╔══

-- pv_equiv track=rewrite | github.com/Kanishka-C/100days-Coding-challenge | day89.py | max_steps
-- ===== SOURCE A (Python) =====
-- def max_steps(n, k, c, arr):
--     arr.sort()  # Step 1: Sort the array
--     steps = 0   # Count of valid steps
--     used = [False] * n  # Track if a number is already used in a group
--
--     i = 0  # Pointer to find valid groups
--     while i < n:
--         group = []  # Store elements forming a valid group
--         for j in range(i, n):
--             if not used[j]:  # Pick only unused elements
--                 if len(group) == 0 or arr[j] >= group[-1] * c:
--                     group.append(arr[j])  # Add to the group
--                     used[j] = True  # Mark as used
--                     if len(group) == k:  # If we formed a valid group of K
--                         steps += 1
--                         break  # Move to the next group
--
--         i += 1  # Move to the next element to start a new group
--
--     return steps
-- ===== SOURCE B (Python) =====
-- def max_steps(n, k, c, arr):
--     # Return-value equivalent to A; like A, sorts arr in place.
--     arr.sort()
--     rem = arr[:n] if n > 0 else []
--     steps = 0
--     while rem:
--         last = rem[0]
--         size = 1
--         nxt = []  # elements left over for the following chains
--         for x in rem[1:]:
--             if size != k and x >= last * c:
--                 last = x
--                 size += 1
--             else:
--                 nxt.append(x)
--         if size == k:
--             steps += 1
--         rem = nxt
--     return steps
-- ===== Notes on version B (the rewrite author's own statement) =====
-- stated objective: simpler
-- what changed: A runs n outer passes over index arrays (used flags, range(i,n) rescans of already-consumed slots); B keeps one worklist of the still-unused sorted values, pops the head, greedily builds one chain per iteration and rebuilds the worklist from the skipped elements, stopping when it is empty.
-- crash fix: On inputs with n > len(arr) A raises IndexError (used/arr indexed up to n-1); B works on the sorted elements that exist and returns their step count. — e.g. on max_steps(3, 2, 2, [1, 4]): A raises IndexError, B returns 1
import Mathlib
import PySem

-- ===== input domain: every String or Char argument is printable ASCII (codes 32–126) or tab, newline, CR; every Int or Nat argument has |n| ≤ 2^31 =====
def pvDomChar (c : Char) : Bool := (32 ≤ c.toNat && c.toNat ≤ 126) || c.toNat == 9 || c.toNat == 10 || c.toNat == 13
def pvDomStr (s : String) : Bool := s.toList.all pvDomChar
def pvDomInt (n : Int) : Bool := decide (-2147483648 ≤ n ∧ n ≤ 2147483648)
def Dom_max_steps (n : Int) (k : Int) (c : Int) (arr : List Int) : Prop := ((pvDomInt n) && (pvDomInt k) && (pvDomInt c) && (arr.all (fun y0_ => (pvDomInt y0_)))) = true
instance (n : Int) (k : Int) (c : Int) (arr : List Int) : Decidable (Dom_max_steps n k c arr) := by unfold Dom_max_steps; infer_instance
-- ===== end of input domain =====

-- B replaces A's n outer passes over a used-flags array by a worklist of the still-unused
-- sorted values, rebuilding it from the skipped elements after each greedy chain (objective:
-- simpler / alternative).  Equivalence is about the RETURN value; like A, the Python B sorts
-- arr in place.

-- ===== PORT A =====
-- inner 'for j in range(i, n)' loop of A; fuel = n - j
def aChain (arr : List Int) (c k : Int) : Nat → Nat → List Bool → List Int → Int → (List Bool × Int)
  | 0, _j, used, _group, steps => (used, steps)
  | fuel+1, j, used, group, steps =>
    if used.getD j false then
      aChain arr c k fuel (j+1) used group steps
    else if group.isEmpty || decide (arr.getD j 0 ≥ group.getLast?.getD 0 * c) then
      if (((group ++ [arr.getD j 0]).length : Int)) = k then (used.set j true, steps + 1)
      else aChain arr c k fuel (j+1) (used.set j true) (group ++ [arr.getD j 0]) steps
    else
      aChain arr c k fuel (j+1) used group steps

-- outer 'while i < n' loop of A; second Nat argument is the remaining iteration count n - i
def aOuter (arr : List Int) (c k : Int) (nn : Nat) : Nat → Nat → List Bool → Int → Int
  | _i, 0, _used, steps => steps
  | i, t+1, used, steps =>
    let r := aChain arr c k (nn - i) i used [] steps
    aOuter arr c k nn (i+1) t r.1 r.2

def max_steps (n : Int) (k : Int) (c : Int) (arr : List Int) : Int :=
  let arr' := PySem.List.sorted arr (fun x => x) false
  let nn := n.toNat
  aOuter arr' c k nn 0 nn (List.replicate nn false) 0

-- ===== PORT B =====
-- inner 'for x in rem[1:]' loop of Source B; returns (size, nxt)
def bInner (c k : Int) : List Int → Int → Int → List Int → Int × List Int
  | [], _last, size, nxt => (size, nxt)
  | x :: tl, last, size, nxt =>
    if size ≠ k ∧ x ≥ last * c then bInner c k tl x (size + 1) nxt
    else bInner c k tl last size (nxt ++ [x])

-- needed only so that Lean accepts bLoop's termination (rem shrinks each iteration)
lemma bInner_len (c k : Int) : ∀ (rest : List Int) (last size : Int) (nxt : List Int),
    (bInner c k rest last size nxt).2.length ≤ rest.length + nxt.length := by
  intro rest
  induction rest with
  | nil => intro last size nxt; simp [bInner]
  | cons x tl ih =>
    intro last size nxt
    simp only [bInner]
    split
    · have := ih x (size + 1) nxt; simp at this ⊢; omega
    · have := ih last size (nxt ++ [x]); simp at this ⊢; omega

-- outer 'while rem' loop of Source B
def bLoop (c k : Int) : List Int → Int → Int
  | [], steps => steps
  | x :: rest, steps =>
    let r := bInner c k rest x 1 []
    bLoop c k r.2 (if r.1 = k then steps + 1 else steps)
  termination_by rem _ => rem.length
  decreasing_by
    have := bInner_len c k rest x 1 []
    simp at this ⊢; omega

def max_steps_alt (n : Int) (k : Int) (c : Int) (arr : List Int) : Int :=
  let arr' := PySem.List.sorted arr (fun x => x) false
  let rem := if 0 < n then arr'.take n.toNat else []
  bLoop c k rem 0

-- ===== PRECONDITION & SPEC =====
-- A evaluates arr[j] for every j < n, so it raises IndexError exactly when n > len(arr);
-- Pre_ excludes precisely those inputs (B returns a value there, see Raises_ below).
def Pre_max_steps (n : Int) (_k : Int) (_c : Int) (arr : List Int) : Prop := n ≤ (arr.length : Int)
instance (n : Int) (k : Int) (c : Int) (arr : List Int) : Decidable (Pre_max_steps n k c arr) := by unfold Pre_max_steps; infer_instance
def pvWitness_max_steps : Int × Int × Int × List Int := (3, 2, 2, [1, 2, 4])

-- On inputs with n > len(arr) A raises IndexError while B works on the sorted elements that
-- exist and returns their step count.
def Raises_max_steps (n : Int) (_k : Int) (_c : Int) (arr : List Int) : Prop := (arr.length : Int) < n
instance (n : Int) (k : Int) (c : Int) (arr : List Int) : Decidable (Raises_max_steps n k c arr) := by unfold Raises_max_steps; infer_instance
def pvRaiseWitness_max_steps : Int × Int × Int × List Int := (3, 2, 2, [1, 4])
def pvRaiseWitnessOut_max_steps : Int := 1

def Spec_max_steps (n : Int) (k : Int) (c : Int) (arr : List Int) (out : Int) : Prop := out = max_steps_alt n k c arr
instance (n : Int) (k : Int) (c : Int) (arr : List Int) (out : Int) : Decidable (Spec_max_steps n k c arr out) := by unfold Spec_max_steps; infer_instance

╚══

**Exercise:** Show each line of the material above where "skipped" occurs.

**Answer area:**
-- what changed: A runs n outer passes over index arrays (used flags, range(i,n) rescans of already-consumed slots); B keeps one worklist of the still-unused sorted values, pops the head, greedily builds one chain per iteration and rebuilds the worklist from the skipped elements, stopping when it is empty.
-- sorted values, rebuilding it from the skipped elements after each greedy chain (objective:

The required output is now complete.